I have a dataframe with lat, lon columns in WGS84.
I also have a multipolygon layer (GeoJSON, I can also convert it to a SHP) with all countries' boundaries, where the name of the country is in the attribute table.
I would like to add to the dataframe a column where for each lat, lon I'll have the country name.
What would be the efficient way to do that (assuming I have 2000 lat lon pairs)?
With help from @BERA I've created this function:
import geopandas as gpd
from shapely.geometry import Point
df_countries = gpd.read_file(r"C:\countries.geojson")
def get_countries(df, lat_col, lon_col,df_countries):
df_latlon = df[[lat_col,lon_col]].copy()
df_latlon['Coordinates'] = list(zip(df_latlon[lon_col], df_latlon[lat_col]))
df_latlon['Coordinates'] = df_latlon['Coordinates'].apply(Point)
df_latlon = gpd.GeoDataFrame(df_latlon, geometry='Coordinates')
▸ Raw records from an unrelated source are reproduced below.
-- us = 'xo'[cur_player - 1]; none = IndexError, excluded by Pre_
def about_to_win (board_exc : List (List String)) (cur_player : Int) : Bool :=
  match PySem.Str.pyGet? "xo" (cur_player - 1) with
  | none => false
  | some us => pvACore us (pvFlat board_exc)

-- ===== PORT B =====
def pvLines : List (Int × Int × Int) :=
  [(0,1,2),(3,4,5),(6,7,8),(0,3,6),(1,4,7),(2,5,8),(0,4,8),(2,4,6)]

-- 'i in line'
def pvLineMem (i : Int) (l : Int × Int × Int) : Bool :=
  l.1 == i || l.2.1 == i || l.2.2 == i

-- 'all(bf[j] == us for j in line if j != i)'; bf[j] is in range under Pre_ (flat length ≥ 9),
-- so pyGet? returns some there
def pvOthersAll (us : Char) (bf : List Char) (i : Int) (l : Int × Int × Int) : Bool :=
  ([l.1, l.2.1, l.2.2].filter (fun j => j != i)).all
    (fun j => PySem.List.pyGet? bf j == some us)

-- 'for i, c in enumerate(bf): if c == ' ': for line in lines: … return True' as any/any
def pvBCore (us : Char) (bf : List Char) : Bool :=
  (PySem.List.enumerate bf).any (fun ic =>
    ic.2 == ' ' && pvLines.any (fun l => pvLineMem ic.1 l && pvOthersAll us bf ic.1 l))

def about_to_win_alt (board_exc : List (List String)) (cur_player : Int) : Bool :=
  match PySem.Str.pyGet? "xo" (cur_player - 1) with
  | none => false
  | some us => pvBCore us (pvFlat board_exc)

-- ===== PRECONDITION & SPEC =====
-- Pre_ excludes (a) cur_player outside -1..2, where A's 'xo'[cur_player-1] raises IndexError, and
-- (b) boards flattening to fewer than 9 cells: A's lenient slices still return a value on such
-- malformed boards, while B's direct indexing bf[j] can raise IndexError there.
def Pre_about_to_win (board_exc : List (List String)) (cur_player : Int) : Prop :=
  -1 ≤ cur_player ∧ cur_player ≤ 2 ∧
  9 ≤ ((board_exc.map (fun r => (r.map (fun s => s.toList.length)).sum)).sum)
instance (board_exc : List (List String)) (cur_player : Int) : Decidable (Pre_about_to_win board_exc cur_player) := by unfold Pre_about_to_win; infer_instance

def pvWitness_about_to_win : List (List String) × Int := ([["xx "], ["ooo"], ["   "]], 1)

def Spec_about_to_win (board_exc : List (List String)) (cur_player : Int) (out : Bool) : Prop := out = about_to_win_alt board_exc cur_player
instance (board_exc : List (List String)) (cur_player : Int) (out : Bool) : Decidable (Spec_about_to_win board_exc cur_player out) := by unfold Spec_about_to_win; infer_instance

-- ===== CLAIM =====
def Claim_equal_about_to_win : Prop := ∀ (board_exc : List (List String)) (cur_player : Int), Dom_about_to_win board_exc cur_player → Pre_about_to_win board_exc cur_player → Spec_about_to_win board_exc cur_player (about_to_win board_exc cur_player)

-- ===== LEMMAS AND PROOFS =====

-- the Pre_ length sum is the length of the flattened board
lemma pvFlat_length (board_exc : List (List String)) :
    (pvFlat board_exc).length = ((board_exc.map (fun r => (r.map (fun s => s.toList.length)).sum)).sum) := by
  simp [pvFlat, List.length_flatten, Function.comp_def]

-- row_almost on a 3-character line, for a mark that is not the blank: exactly one cell is blank
-- and the other two carry the mark
lemma pvRowAlmost_three (us a b c : Char) (h : us ≠ ' ') :
    pvRowAlmost us [a,b,c] =
      ((a == ' ' && (b == us && c == us)) || ((b == ' ' && (a == us && c == us)) || (c == ' ' && (a == us && b == us)))) := by
  have h' : ¬ (' ' = us) := fun e => h e.symm
  simp only [pvRowAlmost, PySem.List.count_eq]
  by_cases ha : a = us <;> by_cases hb : b = us <;> by_cases hc : c = us <;>
    by_cases ha' : a = ' ' <;> by_cases hb' : b = ' ' <;> by_cases hc' : c = ' ' <;>
    simp_all

-- indices ≥ 9 lie on no winning line
lemma pvLineMem_ge_nine (l : Int × Int × Int) (hl : l ∈ pvLines) (i : Int) (hi : 9 ≤ i) :
    pvLineMem i l = false := by
  fin_cases hl <;> simp [pvLineMem] <;> omega

-- evaluation lemmas for B's inner line scan at each board index (used by pvCore_eq below)
set_option maxHeartbeats 1000000 in
lemma pvB0 (us : Char) (c0 c1 c2 c3 c4 c5 c6 c7 c8 : Char) (rest : List Char) :
    pvLines.any (fun l => pvLineMem (0:Int) l && pvOthersAll us (c0::c1::c2::c3::c4::c5::c6::c7::c8::rest) (0:Int) l) = ((c1 == us && c2 == us) || ((c3 == us && c6 == us) || (c4 == us && c8 == us))) := by
  have g0 : PySem.List.pyGet? (c0::c1::c2::c3::c4::c5::c6::c7::c8::rest) (0:Int) = some c0 := by
    rw [PySem.List.pyGet?_of_nonneg _ (by norm_num)]; rfl
  have g1 : PySem.List.pyGet? (c0::c1::c2::c3::c4::c5::c6::c7::c8::rest) (1:Int) = some c1 := by
    rw [PySem.List.pyGet?_of_nonneg _ (by norm_num)]; rfl
  have g2 : PySem.List.pyGet? (c0::c1::c2::c3::c4::c5::c6::c7::c8::rest) (2:Int) = some c2 := by
    rw [PySem.List.pyGet?_of_nonneg _ (by norm_num)]; rfl
  have g3 : PySem.List.pyGet? (c0::c1::c2::c3::c4::c5::c6::c7::c8::rest) (3:Int) = some c3 := by
    rw [PySem.List.pyGet?_of_nonneg _ (by norm_num)]; rfl
  have g4 : PySem.List.pyGet? (c0::c1::c2::c3::c4::c5::c6::c7::c8::rest) (4:Int) = some c4 := by
    rw [PySem.List.pyGet?_of_nonneg _ (by norm_num)]; rfl
  have g5 : PySem.List.pyGet? (c0::c1::c2::c3::c4::c5::c6::c7::c8::rest) (5:Int) = some c5 := by
    rw [PySem.List.pyGet?_of_nonneg _ (by norm_num)]; rfl
  have g6 : PySem.List.pyGet? (c0::c1::c2::c3::c4::c5::c6::c7::c8::rest) (6:Int) = some c6 := by
    rw [PySem.List.pyGet?_of_nonneg _ (by norm_num)]; rfl
  have g7 : PySem.List.pyGet? (c0::c1::c2::c3::c4::c5::c6::c7::c8::rest) (7:Int) = some c7 := by
    rw [PySem.List.pyGet?_of_nonneg _ (by norm_num)]; rfl
  have g8 : PySem.List.pyGet? (c0::c1::c2::c3::c4::c5::c6::c7::c8::rest) (8:Int) = some c8 := by
    rw [PySem.List.pyGet?_of_nonneg _ (by norm_num)]; rfl
  simp only [pvLines, pvLineMem, pvOthersAll, List.any_cons, List.any_nil]
  simp only [show ∀ a b : Int, (a == b) = decide (a = b) from fun a b => rfl]
  norm_num [g0, g1, g2, g3, g4, g5, g6, g7, g8]
  try simp only [Bool.or_assoc]

set_option maxHeartbeats 1000000 in
lemma pvB1 (us : Char) (c0 c1 c2 c3 c4 c5 c6 c7 c8 : Char) (rest : List Char) :
    pvLines.any (fun l => pvLineMem (1:Int) l && pvOthersAll us (c0::c1::c2::c3::c4::c5::c6::c7::c8::rest) (1:Int) l) = ((c0 == us && c2 == us) || (c4 == us && c7 == us)) := by
  have g0 : PySem.List.pyGet? (c0::c1::c2::c3::c4::c5::c6::c7::c8::rest) (0:Int) = some c0 := by
    rw [PySem.List.pyGet?_of_nonneg _ (by norm_num)]; rfl
  have g1 : PySem.List.pyGet? (c0::c1::c2::c3::c4::c5::c6::c7::c8::rest) (1:Int) = some c1 := by
    rw [PySem.List.pyGet?_of_nonneg _ (by norm_num)]; rfl
  have g2 : PySem.List.pyGet? (c0::c1::c2::c3::c4::c5::c6::c7::c8::rest) (2:Int) = some c2 := by
    rw [PySem.List.pyGet?_of_nonneg _ (by norm_num)]; rfl
  have g3 : PySem.List.pyGet? (c0::c1::c2::c3::c4::c5::c6::c7::c8::rest) (3:Int) = some c3 := by
    rw [PySem.List.pyGet?_of_nonneg _ (by norm_num)]; rfl
  have g4 : PySem.List.pyGet? (c0::c1::c2::c3::c4::c5::c6::c7::c8::rest) (4:Int) = some c4 := by
    rw [PySem.List.pyGet?_of_nonneg _ (by norm_num)]; rfl
  have g5 : PySem.List.pyGet? (c0::c1::c2::c3::c4::c5::c6::c7::c8::rest) (5:Int) = some c5 := by
    rw [PySem.List.pyGet?_of_nonneg _ (by norm_num)]; rfl
  have g6 : PySem.List.pyGet? (c0::c1::c2::c3::c4::c5::c6::c7::c8::rest) (6:Int) = some c6 := by
    rw [PySem.List.pyGet?_of_nonneg _ (by norm_num)]; rfl
  have g7 : PySem.List.pyGet? (c0::c1::c2::c3::c4::c5::c6::c7::c8::rest) (7:Int) = some c7 := by
    rw [PySem.List.pyGet?_of_nonneg _ (by norm_num)]; rfl
  have g8 : PySem.List.pyGet? (c0::c1::c2::c3::c4::c5::c6::c7::c8::rest) (8:Int) = some c8 := by
    rw [PySem.List.pyGet?_of_nonneg _ (by norm_num)]; rfl
  simp only [pvLines, pvLineMem, pvOthersAll, List.any_cons, List.any_nil]
  simp only [show ∀ a b : Int, (a == b) = decide (a = b) from fun a b => rfl]
  norm_num [g0, g1, g2, g3, g4, g5, g6, g7, g8]
  try simp only [Bool.or_assoc]
-- pv_equiv track=rewrite | github.com/yashgupta2022/2048-GAME | 2048.py | current_status
-- ===== SOURCE A (Python) =====
-- def current_status(mat):
--     #GAME WON
--     for i in range(4):
--         for j in range(4):
--             if mat[i][j]==2048:
--                 return 1
--
--     #GAME LEFT - IF ANY CELLS ARE EMPTY
--     for i in range(4):
--         for j in range(4):
--             if mat[i][j]== 0:
--                 return 0
--     #GAME LEFT - ALL CELLS ARE FILLED
--     #If any cell has identical cell in next row
--     for i in range(3):
--         for j in range(4):
--             if mat[i][j]== mat[i+1][j]:
--                 return 0
--     #If any cell has identical cell in next column
--     for i in range(4):
--         for j in range(3):
--             if mat[i][j]== mat[i][j+1]:
--                 return 0
--     #GAME OVER
--     return -1
-- ===== SOURCE B (Python) =====
-- def current_status(mat):
--     # Single recursive pass over the 4 rows, carrying the previous row to detect
--     # vertical merges; accumulates won/empty/mergeable flags, decided at the end.
--     def go(i, prev):
--         if i == 4:
--             return False, False, False
--         row = mat[i]
--         won = empty = merge = False
--         last = None
--         for j in range(4):
--             x = row[j]
--             if x == 2048:
--                 won = True
--             if x == 0:
--                 empty = True
--             if (last is not None and x == last) or (prev is not None and x == prev[j]):
--                 merge = True
--             last = x
--         w2, e2, m2 = go(i + 1, row)
--         return won or w2, empty or e2, merge or m2
--     won, empty, merge = go(0, None)
--     if won:
--         return 1
--     if empty:
--         return 0
--     if merge:
--         return 0
--     return -1
-- ===== Notes on version B (the rewrite author's own statement) =====
-- stated objective: alternative
-- what changed: Replaces A's four staged nested index scans with one recursive pass over the rows that carries the previous row and accumulates won/empty/mergeable flags for every cell in a single visit, deciding the result from the flags at the end.
-- outside the precondition, e.g. on current_status([[2048]]): A returns 1, B raises IndexError; on current_status([[2048, 1], [2, 3]]): A returns 1, B raises IndexError
import Mathlib
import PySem

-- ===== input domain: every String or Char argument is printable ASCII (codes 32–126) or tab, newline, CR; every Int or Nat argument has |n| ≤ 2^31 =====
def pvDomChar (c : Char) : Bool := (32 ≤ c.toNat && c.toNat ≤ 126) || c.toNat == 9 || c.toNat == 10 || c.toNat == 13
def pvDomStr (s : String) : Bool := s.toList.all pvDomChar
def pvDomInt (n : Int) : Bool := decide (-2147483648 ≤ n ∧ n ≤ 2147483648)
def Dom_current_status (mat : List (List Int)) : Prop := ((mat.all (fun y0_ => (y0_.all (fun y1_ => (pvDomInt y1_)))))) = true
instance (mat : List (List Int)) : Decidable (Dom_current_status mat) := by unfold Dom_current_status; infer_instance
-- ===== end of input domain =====

-- B replaces A's four staged nested index scans by one recursive pass over the rows
-- carrying the previous row and accumulating won/empty/mergeable flags (alternative decomposition).


-- ===== PORT A =====
-- mat[i][j]: under Pre_ every index A reads is in range, so the .getD default is unreachable.
def aGet (mat : List (List Int)) (i j : Nat) : Int :=
  ((mat[i]?).bind (fun r => r[j]?)).getD 0

-- for-loops with early 'return' rendered as List.any over range, in A's order.
def current_status (mat : List (List Int)) : Int :=
  if (List.range 4).any (fun i => (List.range 4).any (fun j => aGet mat i j == 2048)) then 1
  else if (List.range 4).any (fun i => (List.range 4).any (fun j => aGet mat i j == 0)) then 0
  else if (List.range 3).any (fun i => (List.range 4).any (fun j => aGet mat i j == aGet mat (i+1) j)) then 0
  else if (List.range 4).any (fun i => (List.range 3).any (fun j => aGet mat i j == aGet mat i (j+1))) then 0
  else -1

-- ===== PORT B =====
-- inner for-loop over j in range(4): fold carrying ((won, empty, merge), last).
-- row[j] / prev[j]: under Pre_ in range, so the .getD default is unreachable.
def bRow (row : List Int) (prev : Option (List Int)) : Bool × Bool × Bool :=
  ((List.range 4).foldl (fun (st : (Bool × Bool × Bool) × Option Int) j =>
      let x := (row[j]?).getD 0
      ((st.1.1 || (x == 2048),
        st.1.2.1 || (x == 0),
        st.1.2.2 || ((st.2.elim false (fun l => x == l)) ||
                     (prev.elim false (fun p => x == (p[j]?).getD 0)))),
       some x))
    ((false, false, false), none)).1

-- go(i, prev): recursion rendered on the remaining-row count k (i = 4 - k).
def bGo (mat : List (List Int)) : Nat → Option (List Int) → Bool × Bool × Bool
  | 0, _ => (false, false, false)
  | k+1, prev =>
    let row := (mat[4 - (k+1)]?).getD []
    let f := bRow row prev
    let f2 := bGo mat k (some row)
    (f.1 || f2.1, f.2.1 || f2.2.1, f.2.2 || f2.2.2)

def current_status_alt (mat : List (List Int)) : Int :=
  let f := bGo mat 4 none
  if f.1 then 1 else if f.2.1 then 0 else if f.2.2 then 0 else -1

-- ===== PRECONDITION & SPEC =====
-- Pre_ excludes matrices lacking a full 4x4 top-left block: B raises IndexError on all of
-- them, and A raises IndexError too except when it finds a 2048 before the first missing cell.
def Pre_current_status (mat : List (List Int)) : Prop :=
  (decide (4 ≤ mat.length) && (mat.take 4).all (fun r => decide (4 ≤ r.length))) = true
instance (mat : List (List Int)) : Decidable (Pre_current_status mat) := by
  unfold Pre_current_status; infer_instance

def pvWitness_current_status : List (List Int) :=
  [[2,4,8,16],[32,64,128,256],[512,1024,2,4],[8,16,32,64]]

def Spec_current_status (mat : List (List Int)) (out : Int) : Prop := out = current_status_alt mat
instance (mat : List (List Int)) (out : Int) : Decidable (Spec_current_status mat out) := by
  unfold Spec_current_status; infer_instance

-- ===== CLAIM (what is proved, stated in full; the proofs are below) =====
def Claim_equal_current_status : Prop := ∀ (mat : List (List Int)), Dom_current_status mat → Pre_current_status mat → Spec_current_status mat (current_status mat)

-- ===== LEMMAS AND PROOFS =====
lemma chain (W Z V H W' Z' M' : Bool) (hW : W = W') (hZ : Z = Z') (hM : (V || H) = M') :
    (if W then (1:Int) else if Z then 0 else if V then 0 else if H then 0 else -1)
      = (if W' then 1 else if Z' then 0 else if M' then 0 else -1) := by
  subst hW hZ hM
  cases W <;> cases Z <;> cases V <;> cases H <;> rfl

set_option maxHeartbeats 2000000 in
set_option maxRecDepth 4000 in
lemma key (a0 a1 a2 a3 b0 b1 b2 b3 c0 c1 c2 c3 d0 d1 d2 d3 : Int)
    (t0 t1 t2 t3 : List Int) (rest : List (List Int)) :
    current_status ((a0::a1::a2::a3::t0)::(b0::b1::b2::b3::t1)::(c0::c1::c2::c3::t2)::(d0::d1::d2::d3::t3)::rest)
      = current_status_alt ((a0::a1::a2::a3::t0)::(b0::b1::b2::b3::t1)::(c0::c1::c2::c3::t2)::(d0::d1::d2::d3::t3)::rest) := by
  simp only [current_status, current_status_alt, aGet, bGo, bRow,
    List.range_succ, List.range_zero, List.foldl_append, List.foldl_cons, List.foldl_nil,
    List.any_append, List.any_cons, List.any_nil,
    List.getElem?_cons_zero, List.getElem?_cons_succ, Nat.reduceSub, Nat.reduceAdd,
    Option.bind_some, Option.getD_some, Option.elim,
    Bool.or_false, Bool.false_or]
  apply chain <;>
    · simp only [Bool.beq_comm, Bool.or_assoc]
      try ac_rfl

lemma full_case (mat : List (List Int)) (hlen : 4 ≤ mat.length)
    (hrows : ∀ r ∈ mat.take 4, 4 ≤ r.length) :
    current_status mat = current_status_alt mat := by
  match mat, hlen with
  | r0::r1::r2::r3::rest, _ =>
    have h0 := hrows r0 (by simp [List.take])
    have h1 := hrows r1 (by simp [List.take])
    have h2 := hrows r2 (by simp [List.take])
    have h3 := hrows r3 (by simp [List.take])
    match r0, h0 with
    | a0::a1::a2::a3::t0, _ =>
    match r1, h1 with
    | b0::b1::b2::b3::t1, _ =>
    match r2, h2 with
    | c0::c1::c2::c3::t2, _ =>
    match r3, h3 with
    | d0::d1::d2::d3::t3, _ =>
      exact key a0 a1 a2 a3 b0 b1 b2 b3 c0 c1 c2 c3 d0 d1 d2 d3 t0 t1 t2 t3 rest

-- ===== VERDICT (by name: the statement is the Claim_ definition above) =====
theorem current_status_spec : Claim_equal_current_status := by
  intro mat _ hpre
  simp only [Pre_current_status, Bool.and_eq_true, decide_eq_true_eq, List.all_eq_true] at hpre
  exact full_case mat hpre.1 hpre.2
df_latlon = df_latlon.set_crs(epsg=4326)
df_latlon = gpd.sjoin(df_latlon, df_countries[['CNTRY_NAME','geometry']], how='left')
return df_latlon
1 Answer 1
import geopandas as gpd
dfpoints = gpd.read_file(r"C:\folder\bs_riks.shp")
dfpolys = gpd.read_file(r"C:\folder\ak_riks.shp")
df = gpd.sjoin(dfpoints, dfpolys, how='left')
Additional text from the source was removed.